2 minutes
What is Perplexity?
TLDR: NLP metric ranging from 1 to infinity. Lower is better.
In natural language processing, perplexity is the most common metric used to measure the performance of a language model. To calculate perplexity, we use the following formula:
$ perplexity = e^z $
where
$ z = -{1 \over N} \sum_{i=0}^N ln(P_{n}) $
Typically we use base e when calculating perplexity, but this is not required. Any base will do, so sometimes the formula will use base 2 or base 10, along with logarithms to the corresponding base.
Example
Imagine that we have a language model which generates the following sequence of tokens:
<start> jack and jill went up the hill
And suppose that the conditional probabilities for each of the tokens are as follows:
| token | probability |
|---|---|
<start> |
15% |
jack |
5% |
and |
12% |
jill |
18% |
went |
25% |
up |
40% |
the |
33% |
hill |
50% |
For the purposes of calculating perplexity it doesn’t matter how the sequence was generated. It may be using an n-gram model or an LSTM or a transformer. All that matters is the probabilities the model assigns to each of the tokens.
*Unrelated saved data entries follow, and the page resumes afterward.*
-- pv_equiv track=rewrite | github.com/rmnldwg/icd | tests/base_test.py | count_identical_seq
-- ===== SOURCE A (Python) =====
-- def count_identical_seq(raw_list):
--     """
--     Count for each element how many preceeding elements are identical
--     """
--     last = None
--     res = [1] * len(raw_list)
--     for i, element in enumerate(raw_list):
--         if last is not None and last == element:
--             count += 1
--             res[i] = count
--         else:
--             count = 1
--         last = element
--     return res
-- ===== SOURCE B (Python) =====
-- def count_identical_seq(raw_list):
--     """
--     Count for each element how many preceeding elements are identical
--     """
--     res = []
--     i = 0
--     n = len(raw_list)
--     while i < n:
--         j = i
--         while j < n and raw_list[j] == raw_list[i]:
--             j += 1
--         res.extend(range(1, j - i + 1))
--         i = j
--     return res
-- ===== Notes on version B (the rewrite author's own statement) =====
-- stated objective: alternative
-- what changed: Replaces A's single stateful scan (carrying last element and a running counter, writing into a pre-filled [1]*n list) with a run-based algorithm: find each maximal run of equal consecutive elements and extend the output with range(1, run_length+1).
import Mathlib
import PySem

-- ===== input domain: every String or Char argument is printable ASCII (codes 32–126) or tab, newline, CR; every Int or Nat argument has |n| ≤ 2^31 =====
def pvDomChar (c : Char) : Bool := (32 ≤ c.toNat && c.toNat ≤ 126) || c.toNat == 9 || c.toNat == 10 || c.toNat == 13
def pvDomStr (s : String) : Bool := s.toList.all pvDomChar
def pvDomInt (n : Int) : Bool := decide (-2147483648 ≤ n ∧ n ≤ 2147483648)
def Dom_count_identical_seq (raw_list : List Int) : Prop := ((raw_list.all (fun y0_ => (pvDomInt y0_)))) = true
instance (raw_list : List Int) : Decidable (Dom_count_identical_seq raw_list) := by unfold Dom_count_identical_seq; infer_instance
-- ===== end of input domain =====

-- B re-implements A's stateful last/count scan as a run-based pass (maximal runs of equal
-- consecutive elements, each contributing 1..L); same behaviour, alternative structure.

-- ===== PORT A =====
-- Python's `count` is only read after an iteration assigned it (last ≠ None guards that);
-- the initial 0 here is never read before being overwritten.
def count_identical_seq (raw_list : List Int) : List Int :=
  ((PySem.List.enumerate raw_list 0).foldl
    (fun st p =>
      match st.1 with
      | some l =>
          if l = p.2 then (some p.2, st.2.1 + 1, PySem.List.pySetD st.2.2 p.1 (st.2.1 + 1))
          else (some p.2, (1 : Int), st.2.2)
      | none => (some p.2, (1 : Int), st.2.2))
    ((none : Option Int), (0 : Int), List.replicate raw_list.length (1 : Int))).2.2

-- ===== PORT B =====
-- inner while loop of B: length of the maximal prefix of the tail equal to x, and the rest
def pvTakeRun (x : Int) : List Int → Nat × List Int
  | [] => (0, [])
  | y :: ys => if y = x then ((pvTakeRun x ys).1 + 1, (pvTakeRun x ys).2) else (0, y :: ys)

lemma pvTakeRun_len_le (x : Int) : ∀ (xs : List Int), (pvTakeRun x xs).2.length ≤ xs.length := by
  intro xs
  induction xs with
  | nil => simp [pvTakeRun]
  | cons y ys ih => by_cases h : y = x <;> simp [pvTakeRun, h] <;> omega

def count_identical_seq_alt : List Int → List Int
  | [] => []
  | x :: xs =>
      ((List.range ((pvTakeRun x xs).1 + 1)).map (fun (k : Nat) => (k : Int) + 1))
        ++ count_identical_seq_alt (pvTakeRun x xs).2
termination_by xs => xs.length
decreasing_by simpa using Nat.lt_succ_of_le (pvTakeRun_len_le _ _)

-- ===== PRECONDITION & SPEC =====
def Spec_count_identical_seq (raw_list : List Int) (out : List Int) : Prop := out = count_identical_seq_alt raw_list
instance (raw_list : List Int) (out : List Int) : Decidable (Spec_count_identical_seq raw_list out) := by unfold Spec_count_identical_seq; infer_instance

-- ===== CLAIM (what is proved, stated in full; the proofs are below) =====
def Claim_equal_count_identical_seq : Prop := ∀ (raw_list : List Int), Dom_count_identical_seq raw_list → Spec_count_identical_seq raw_list (count_identical_seq raw_list)

-- ===== LEMMAS AND PROOFS =====

-- functional spine of A's loop: the produced suffix given the carried (last, count) state
def fRun : List Int → Option Int → Int → List Int
  | [], _, _ => []
  | x :: xs, last, cnt =>
      if last = some x then (cnt + 1) :: fRun xs (some x) (cnt + 1)
      else 1 :: fRun xs (some x) 1

lemma set_append_len (pre : List Int) (y v : Int) (tl : List Int) :
    (pre ++ y :: tl).set pre.length v = pre ++ v :: tl := by
  induction pre with
  | nil => simp
  | cons a as ih => simp [ih]

lemma loopA : ∀ (xs pre : List Int) (last : Option Int) (cnt : Int),
    ((PySem.List.enumerate xs (pre.length : Int)).foldl
      (fun st p =>
        match st.1 with
        | some l =>
            if l = p.2 then (some p.2, st.2.1 + 1, PySem.List.pySetD st.2.2 p.1 (st.2.1 + 1))
            else (some p.2, (1 : Int), st.2.2)
        | none => (some p.2, (1 : Int), st.2.2))
      (last, cnt, pre ++ List.replicate xs.length (1 : Int))).2.2
    = pre ++ fRun xs last cnt := by
  intro xs
  induction xs with
  | nil => intro pre last cnt; simp [PySem.List.enumerate_nil, fRun]
  | cons x xs ih =>
    intro pre last cnt
    rw [PySem.List.enumerate_cons]
    simp only [List.length_cons, List.replicate_succ, List.foldl_cons]
    match last with
    | none =>
        have := ih (pre ++ [1]) (some x) 1
        simp only [List.length_append, List.length_cons, List.length_nil] at this
        simp only [fRun]
        push_cast at this ⊢
        rw [show pre ++ 1 :: List.replicate xs.length (1:Int)
              = (pre ++ [1]) ++ List.replicate xs.length (1:Int) by simp]
        simpa [fRun] using this
    | some l =>
        by_cases h : l = x
        · simp only [h]
          have hset : PySem.List.pySetD (pre ++ 1 :: List.replicate xs.length (1:Int))
              ((pre.length : Int)) (cnt + 1) = pre ++ (cnt + 1) :: List.replicate xs.length (1:Int) := by
            rw [PySem.List.pySetD_natCast, set_append_len]
          simp only [hset]
          have := ih (pre ++ [cnt + 1]) (some x) (cnt + 1)
          simp only [List.length_append, List.length_cons, List.length_nil] at this
          push_cast at this ⊢
          rw [show pre ++ (cnt+1) :: List.replicate xs.length (1:Int)
                = (pre ++ [cnt+1]) ++ List.replicate xs.length (1:Int) by simp]
          simpa [fRun, h] using this
        · simp only [if_neg h]
          have := ih (pre ++ [1]) (some x) 1
          simp only [List.length_append, List.length_cons, List.length_nil] at this
          push_cast at this ⊢
          rw [show pre ++ 1 :: List.replicate xs.length (1:Int)
                = (pre ++ [1]) ++ List.replicate xs.length (1:Int) by simp]
          have hne : ¬ (some l = some x) := by simpa using h
          simpa [fRun, hne] using this

lemma A_eq_fRun (xs : List Int) : count_identical_seq xs = fRun xs none 0 := by
  have := loopA xs [] none 0
  simpa [count_identical_seq] using this

lemma pvTakeRun_head (x : Int) : ∀ (xs : List Int), (pvTakeRun x xs).2.head? ≠ some x := by
  intro xs
  induction xs with
  | nil => simp [pvTakeRun]
  | cons y ys ih =>
      by_cases h : y = x
      · simpa [pvTakeRun, h] using ih
      · simp [pvTakeRun, h]

lemma fRun_head_ne (xs : List Int) (x : Int) (h : xs.head? ≠ some x) (c c' : Int) :
    fRun xs (some x) c = fRun xs none c' := by
  cases xs with
  | nil => simp [fRun]
  | cons y ys =>
      have : ¬ ((some x : Option Int) = some y) := by
        simp only [List.head?_cons] at h; simp; intro e; exact h (by rw [e])
      simp [fRun, this]

lemma run_lemma (x : Int) : ∀ (xs : List Int) (cnt : Int),
    fRun xs (some x) cnt
      = (List.range (pvTakeRun x xs).1).map (fun (k : Nat) => cnt + (k : Int) + 1)
        ++ fRun (pvTakeRun x xs).2 (some x) cnt := by
  intro xs
  induction xs with
  | nil => intro cnt; simp [pvTakeRun, fRun]
  | cons y ys ih =>
    intro cnt
    by_cases h : y = x
    · subst h
      simp only [pvTakeRun, fRun, if_true]
      rw [List.range_succ_eq_map]
      have hbase := ih (cnt + 1)
      have hswap : fRun (pvTakeRun y ys).2 (some y) (cnt + 1)
          = fRun (pvTakeRun y ys).2 (some y) cnt := by
        rcases h2 : (pvTakeRun y ys).2 with _ | ⟨z, zs⟩
        · simp [fRun]
        · have := pvTakeRun_head y ys
          rw [h2] at this
          have hz : ¬ ((some y : Option Int) = some z) := by
            simp at this ⊢; intro e; exact this e.symm
          simp [fRun, hz]
      rw [hbase, hswap]
      simp only [List.map_cons, List.map_map, List.cons_append]
      congr 2
      · push_cast; ring
      · apply List.map_congr_left; intro k _
        simp only [Function.comp_apply]; push_cast; ring
    · simp [pvTakeRun, h, List.range_zero]

lemma fRun_eq_alt : ∀ (n : ℕ) (xs : List Int), xs.length ≤ n → ∀ (cnt : Int),
    fRun xs none cnt = count_identical_seq_alt xs := by
  intro n
  induction n with
  | zero =>
      intro xs h cnt
      have : xs = [] := List.length_eq_zero_iff.mp (Nat.le_zero.mp h)
      subst this; simp [fRun, count_identical_seq_alt]
  | succ n ih =>
    intro xs h cnt
    cases xs with
    | nil => simp [fRun, count_identical_seq_alt]
    | cons x ys =>
      have hne : (none : Option Int) ≠ some x := by simp
      simp only [fRun, if_neg hne]
      rw [run_lemma x ys 1]
      have hrest : fRun (pvTakeRun x ys).2 (some x) 1
          = count_identical_seq_alt (pvTakeRun x ys).2 := by
        rw [fRun_head_ne _ x (pvTakeRun_head x ys) 1 0]
        exact ih _ (le_trans (pvTakeRun_len_le x ys) (Nat.lt_succ_iff.mp (by simpa using h))) 0
      rw [hrest, count_identical_seq_alt]
      rw [List.range_succ_eq_map]
      have hm : List.map (fun (k : Nat) => (1:Int) + (k:Int) + 1) (List.range (pvTakeRun x ys).1)
          = List.map (fun (k : Nat) => (k:Int) + 1) (List.map Nat.succ (List.range (pvTakeRun x ys).1)) := by
        rw [List.map_map]
        apply List.map_congr_left; intro k _
        simp only [Function.comp_apply, Nat.succ_eq_add_one]; push_cast; ring
      rw [hm]; rfl

-- ===== VERDICT (by name: the statement is the Claim_ definition above) =====
theorem count_identical_seq_spec : Claim_equal_count_identical_seq := by
  intro xs _
  show count_identical_seq xs = count_identical_seq_alt xs
  rw [A_eq_fRun]
  exact fRun_eq_alt xs.length xs le_rfl 0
To calculate perplexity, we calculate the logarithm of each of the values above:
| token | P | ln(P) |
|---|---|---|
<start> |
15% | -1.897 |
jack |
5% | -2.996 |
and |
12% | -2.120 |
jill |
18% | -1.715 |
went |
25% | -1.386 |
up |
40% | -0.916 |
the |
33% | -1.109 |
hill |
50% | -0.693 |
Summing the logs, we get -12.832. Since there are 8 tokens, we divide -12.832 by 8 to get -1.604. Negating that allows us to calculate the final perplexity:
$ perplexity = e^{1.604} = 4.973 $
Therefore the perplexity of this sequence is about 4.973.